Plus versicolore que versatile
On ne pourra plus l’ignorer, ni feindre de l’oublier : le talent d’Herbin éclate ici sous toutes ses facettes. Elles sont changeantes c’est vrai au fil des tendances, mais franches et vives comme les couleurs de l’ara. Ce qui ne fait nullement du peintre le perroquet des gloires d’un art moderne qu’il a co-inventé plus qu’accompagné : post-impressionniste, fauviste, cubiste, abstrait géométrique, à chaque étape, Herbin est au premier rang de ce qu’on appellera la nouvelle peinture dont Mondrian dira qu’elle « s’exprime seulement par les rapports de lignes et de couleurs ».
Figure de proue du Bateau-Lavoir, il est, dès avant les Années 10 et ensuite, l’égal de Picasso, Braque, Gleizes, Metzinger ou Gris dans l’aventure cubiste, qu’il pilote tout autant qu’eux par sa peinture, sa pensée et ses prises de position.
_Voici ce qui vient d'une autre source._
-- pv_equiv track=rewrite | github.com/ArthurBoaro/my-daily-coding-challenge-fcc | April 2, 2026.py | capitalize_fibonacci
-- ===== SOURCE A (Python) =====
-- def capitalize_fibonacci(s):
--
--     new_s = ""
--     fibonacci_arr = [0]
--     fibonacci = 0
--     n0 = 0
--     n1 = 1
--
--     for i in range(0, len(s)):
--         fibonacci = n1 + n0
--
--         if i in fibonacci_arr:
--             new_s += s[i].upper()
--         else:
--             new_s += s[i].lower()
--
--         fibonacci_arr.append(fibonacci)
--         n0 = n1
--         n1 = fibonacci
--
--     return new_s
-- ===== SOURCE B (Python) =====
-- def capitalize_fibonacci(s):
--     # Lowercase everything in one pass, then walk the Fibonacci sequence itself
--     # and patch each Fibonacci position to uppercase: no membership test at all.
--     out = [c.lower() for c in s]
--     a, b = 0, 1
--     while a < len(s):
--         out[a] = s[a].upper()
--         a, b = b, a + b
--     return "".join(out)
-- ===== Notes on version B (the rewrite author's own statement) =====
-- stated objective: faster
-- what changed: A tests every index against a growing list of Fibonacci numbers (linear rescan per index); B never tests membership: it lowercases the whole string in one pass and then walks the Fibonacci sequence itself, directly overwriting the O(log n) Fibonacci positions with uppercase characters.
import Mathlib
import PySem

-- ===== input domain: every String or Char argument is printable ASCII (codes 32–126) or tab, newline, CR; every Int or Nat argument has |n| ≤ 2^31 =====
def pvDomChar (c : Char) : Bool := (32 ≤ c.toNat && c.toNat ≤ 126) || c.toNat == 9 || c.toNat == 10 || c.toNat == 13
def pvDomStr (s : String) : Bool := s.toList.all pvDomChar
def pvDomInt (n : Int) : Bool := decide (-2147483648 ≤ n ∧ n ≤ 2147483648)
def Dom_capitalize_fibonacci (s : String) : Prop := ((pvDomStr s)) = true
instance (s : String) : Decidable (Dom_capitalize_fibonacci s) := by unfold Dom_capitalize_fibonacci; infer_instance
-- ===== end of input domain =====

-- B replaces A's per-index membership scans by lowercasing everything in one pass and
-- then walking the Fibonacci sequence itself, overwriting those positions with uppercase.

-- ===== PORT A =====
-- state: (new_s, fibonacci_arr, fibonacci, n0, n1)
def pvStepA (cs : List Char) (st : List Char × List Int × Int × Int × Int) (i : Int) :
    List Char × List Int × Int × Int × Int :=
  let fib := st.2.2.2.2 + st.2.2.2.1
  let c := PySem.List.pyGetD cs i ' '
  let new_s := if i ∈ st.2.1 then st.1 ++ [PySem.Chars.upperChar c]
               else st.1 ++ [PySem.Chars.lowerChar c]
  (new_s, st.2.1 ++ [fib], fib, st.2.2.2.2, fib)

def capitalize_fibonacci (s : String) : String :=
  let cs := s.toList
  String.ofList (((PySem.List.pyRange 0 (cs.length : Int) 1).foldl (pvStepA cs) ([], [0], 0, 0, 1)).1)

-- ===== PORT B =====
-- the while loop 'while a < len(s): out[a] = s[a].upper(); a, b = b, a + b'
-- (fuel n + 2 always suffices: Nat.fib (n + 2) ≥ n + 1, proved below in pv_fib_lb;
-- a, b stay nonnegative, so they are carried as Nat and out[a] = ... is List.set)
def pvPatchB (fuel : Nat) (cs : List Char) (out : List Char) (a b : Nat) : List Char :=
  match fuel with
  | 0 => out
  | f + 1 =>
    if a < cs.length then
      pvPatchB f cs (out.set a (PySem.Chars.upperChar (cs.getD a ' '))) b (a + b)
    else out

def capitalize_fibonacci_alt (s : String) : String :=
  let cs := s.toList
  let out := cs.map PySem.Chars.lowerChar
  String.ofList (pvPatchB (cs.length + 2) cs out 0 1)

-- ===== PRECONDITION & SPEC =====
def Spec_capitalize_fibonacci (s : String) (out : String) : Prop := out = capitalize_fibonacci_alt s
instance (s : String) (out : String) : Decidable (Spec_capitalize_fibonacci s out) := by unfold Spec_capitalize_fibonacci; infer_instance

-- ===== CLAIM (what is proved, stated in full; the proofs are below) =====
def Claim_equal_capitalize_fibonacci : Prop := ∀ (s : String), Dom_capitalize_fibonacci s → Spec_capitalize_fibonacci s (capitalize_fibonacci s)

-- ===== LEMMAS AND PROOFS =====

-- A's fibonacci_arr just before iteration k: [0] ++ [fib 2, fib 3, …, fib (k+1)]
def pvArrA (k : Nat) : List Int := 0 :: (List.range k).map (fun j => (Nat.fib (j + 2) : Int))

theorem pv_fib_lb (m : Nat) : m ≤ Nat.fib (m + 1) := by
  have := Nat.le_fib_add_one (m + 1); omega

-- membership in A's list at index k is exactly "k is a Fibonacci number"
theorem pv_memA (k : Nat) : ((k : Int) ∈ pvArrA k) ↔ ∃ m, Nat.fib m = k := by
  simp only [pvArrA, List.mem_cons, List.mem_map, List.mem_range]
  constructor
  · rintro (h | ⟨j, _, hj⟩)
    · refine ⟨0, ?_⟩; rw [Nat.fib_zero]; omega
    · exact ⟨j + 2, by exact_mod_cast hj⟩
  · rintro ⟨m, hm⟩
    by_cases hk : k = 0
    · left; simp [hk]
    · right
      by_cases hm2 : 2 ≤ m
      · refine ⟨m - 2, ?_, ?_⟩
        · have h1 := pv_fib_lb (m - 1)
          rw [show m - 1 + 1 = m by omega] at h1
          omega
        · rw [show m - 2 + 2 = m by omega, hm]
      · rcases (by omega : m = 0 ∨ m = 1) with rfl | rfl
        · rw [Nat.fib_zero] at hm; omega
        · rw [Nat.fib_one] at hm
          refine ⟨0, by omega, ?_⟩
          have h2 : Nat.fib (0 + 2) = 1 := rfl
          omega

-- the character A writes at index i
def pvRuleA (cs : List Char) (i : Nat) : Char :=
  if (i : Int) ∈ pvArrA i then PySem.Chars.upperChar (PySem.List.pyGetD cs (i : Int) ' ')
  else PySem.Chars.lowerChar (PySem.List.pyGetD cs (i : Int) ' ')

-- loop invariant for A's fold
theorem pv_invA (cs : List Char) (k : Nat) :
    (PySem.List.pyRange 0 (k : Int) 1).foldl (pvStepA cs) ([], [0], 0, 0, 1) =
      ((List.range k).map (pvRuleA cs), pvArrA k,
        (if k = 0 then 0 else (Nat.fib (k + 1) : Int)),
        (Nat.fib k : Int), (Nat.fib (k + 1) : Int)) := by
  induction k with
  | zero =>
    rw [PySem.List.pyRange_one_eq_nil (by norm_num)]
    simp [pvArrA]
  | succ k ih =>
    have hsplit : PySem.List.pyRange 0 ((k + 1 : Nat) : Int) 1 =
        PySem.List.pyRange 0 (k : Int) 1 ++ [(k : Int)] := by
      push_cast
      exact PySem.List.pyRange_one_succ_right (by positivity)
    rw [hsplit, List.foldl_append, ih]
    simp only [List.foldl_cons, List.foldl_nil, pvStepA]
    have hfib : (Nat.fib (k + 1) : Int) + (Nat.fib k : Int) = (Nat.fib (k + 2) : Int) := by
      rw [Nat.fib_add_two]; push_cast; ring
    have harr : pvArrA k ++ [(Nat.fib (k + 2) : Int)] = pvArrA (k + 1) := by
      simp [pvArrA, List.range_succ]
    have hmap : (List.range k).map (pvRuleA cs) ++
        [if (k : Int) ∈ pvArrA k then PySem.Chars.upperChar (PySem.List.pyGetD cs (k : Int) ' ')
         else PySem.Chars.lowerChar (PySem.List.pyGetD cs (k : Int) ' ')] =
        (List.range (k + 1)).map (pvRuleA cs) := by
      rw [List.range_succ, List.map_append]
      simp [pvRuleA]
    simp only [Prod.mk.injEq]
    refine ⟨?_, ?_, ?_, ?_, ?_⟩
    · rw [← hmap]
      by_cases h : (k : Int) ∈ pvArrA k <;> simp [h]
    · rw [hfib]; exact harr
    · rw [if_neg (by omega : ¬(k + 1 = 0)), show k + 1 + 1 = k + 2 from rfl]
      exact hfib
    · trivial
    · rw [show k + 1 + 1 = k + 2 from rfl]; exact hfib

-- B's patch loop, started at the Fibonacci pair (fib j, fib (j+1)) with enough fuel,
-- sets exactly the positions that are Fibonacci numbers reachable from index j
theorem pv_patchB_getElem (fuel : Nat) : ∀ (j : Nat) (cs out : List Char) (i : Nat),
    out.length = cs.length →
    cs.length ≤ Nat.fib (j + fuel) →
    ((∃ m, j ≤ m ∧ Nat.fib m = i ∧ i < cs.length) →
      (pvPatchB fuel cs out (Nat.fib j) (Nat.fib (j + 1)))[i]? =
        some (PySem.Chars.upperChar (cs.getD i ' '))) ∧
    ((¬ ∃ m, j ≤ m ∧ Nat.fib m = i ∧ i < cs.length) →
      (pvPatchB fuel cs out (Nat.fib j) (Nat.fib (j + 1)))[i]? = out[i]?) := by
  induction fuel with
  | zero =>
    intro j cs out i hlen hf
    rw [Nat.add_zero] at hf
    refine ⟨?_, fun _ => rfl⟩
    rintro ⟨m, hjm, hfm, hin⟩
    have := Nat.fib_mono hjm
    exfalso; omega
  | succ f ih =>
    intro j cs out i hlen hf
    simp only [pvPatchB]
    by_cases hlt : Nat.fib j < cs.length
    · rw [if_pos hlt]
      have hpair : Nat.fib j + Nat.fib (j + 1) = Nat.fib (j + 1 + 1) := by
        rw [Nat.fib_add_two]
      have hrec := ih (j + 1) cs (out.set (Nat.fib j) (PySem.Chars.upperChar (cs.getD (Nat.fib j) ' '))) i
        (by simpa using hlen) (by rw [show j + 1 + f = j + (f + 1) by omega]; exact hf)
      rw [hpair]
      constructor
      · rintro ⟨m, hjm, hfm, hin⟩
        by_cases hi : i = Nat.fib j
        · by_cases hc : ∃ m, j + 1 ≤ m ∧ Nat.fib m = i ∧ i < cs.length
          · exact hrec.1 hc
          · rw [hrec.2 hc]
            subst hi
            rw [List.getElem?_set_self (by omega)]
        · have hc : ∃ m, j + 1 ≤ m ∧ Nat.fib m = i ∧ i < cs.length := by
            rcases Nat.eq_or_lt_of_le hjm with rfl | hj1
            · exact absurd hfm.symm hi
            · exact ⟨m, by omega, hfm, hin⟩
          exact hrec.1 hc
      · intro hno
        have hc : ¬ ∃ m, j + 1 ≤ m ∧ Nat.fib m = i ∧ i < cs.length := by
          rintro ⟨m, hm, h1, h2⟩; exact hno ⟨m, by omega, h1, h2⟩
        rw [hrec.2 hc]
        have hi : i ≠ Nat.fib j := by
          rintro rfl; exact hno ⟨j, le_refl j, rfl, hlt⟩
        rw [List.getElem?_set_ne (fun h => hi h.symm)]
    · rw [if_neg hlt]
      refine ⟨?_, fun _ => rfl⟩
      rintro ⟨m, hjm, hfm, hin⟩
      have := Nat.fib_mono hjm
      exfalso; omega

theorem pv_main (s : String) :
    capitalize_fibonacci s = capitalize_fibonacci_alt s := by
  simp only [capitalize_fibonacci, capitalize_fibonacci_alt]
  rw [pv_invA s.toList s.toList.length]
  congr 1
  set cs := s.toList with hcs
  set n := cs.length with hn
  apply List.ext_getElem?
  intro i
  have hA : ((List.range n).map (pvRuleA cs))[i]? =
      if h : i < n then some (pvRuleA cs i) else none := by
    split
    · rw [List.getElem?_map, List.getElem?_range (by assumption)]; rfl
    · rw [List.getElem?_eq_none]; simpa using by omega
  have hfuel : n ≤ Nat.fib (0 + (n + 2)) := by
    have := pv_fib_lb (n + 1)
    rw [show 0 + (n + 2) = n + 1 + 1 by omega]
    omega
  have hB := pv_patchB_getElem (n + 2) 0 cs (cs.map PySem.Chars.lowerChar) i
    (by simp) hfuel
  rw [show Nat.fib 0 = 0 from rfl, show Nat.fib (0 + 1) = 1 from rfl] at hB
  rw [hA]
  by_cases hi : i < n
  · rw [dif_pos hi]
    have hget : PySem.List.pyGetD cs (i : Int) ' ' = cs.getD i ' ' :=
      PySem.List.pyGetD_natCast cs i ' '
    have hcond : ((i : Int) ∈ pvArrA i) ↔ (∃ m, 0 ≤ m ∧ Nat.fib m = i ∧ i < n) := by
      rw [pv_memA i]
      constructor
      · rintro ⟨m, hm⟩; exact ⟨m, Nat.zero_le m, hm, hi⟩
      · rintro ⟨m, _, hm, _⟩; exact ⟨m, hm⟩
    by_cases h : ∃ m, 0 ≤ m ∧ Nat.fib m = i ∧ i < n
    · rw [hB.1 h]
      simp only [pvRuleA, if_pos (hcond.mpr h), hget]
    · rw [hB.2 h]
      rw [List.getElem?_map]
      rw [List.getElem?_eq_getElem (by omega : i < cs.length)]
      simp only [pvRuleA, if_neg (fun hc => h (hcond.mp hc)), hget, Option.map_some]
      congr 1
      rw [List.getD_eq_getElem cs ' ' (by omega : i < cs.length)]
  · rw [dif_neg hi, hB.2 (by rintro ⟨m, _, _, h⟩; omega),
      List.getElem?_eq_none (by simp only [List.length_map]; omega)]

-- ===== VERDICT (by name: the statement is the Claim_ definition above) =====
theorem capitalize_fibonacci_spec : Claim_equal_capitalize_fibonacci := by
  intro s _
  unfold Spec_capitalize_fibonacci
  exact pv_main s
Sa renommée dans ce courant est déjà internationale quand en 1913, un long séjour à Céret, devenu « le Barbizon du cubisme », infléchit sa pratique vers une synthèse qui fusionne forme et fond sans plus de souci de volume, de perspective, d’illusion de relief : seul compte désormais le dialogue de la surface géométrique plane et de la couleur riche. Si ce langage tranche volontairement sur l’usage pauvre que font alors les autres de la couleur, c’est qu’Herbin cherche déjà à faire parler la peinture, c’est-à-dire non seulement à ne donner la parole qu’à elle hors de tout autre propos, mais à la constituer elle-même en langage, précisément. Encore lui reste-t-il à s’accorder lui-même sur ce qu’il entend par là, d’où quelques détours vers une expressivité plus littérale, temporaire changement de pied où certains rigoristes de l’abstrait voudront voir un indigne changement de camp, tandis que ceux qui auront apprécié cette période réaliste craindront de la voir dépréciée par son retour ferme et définitif à l’abstraction.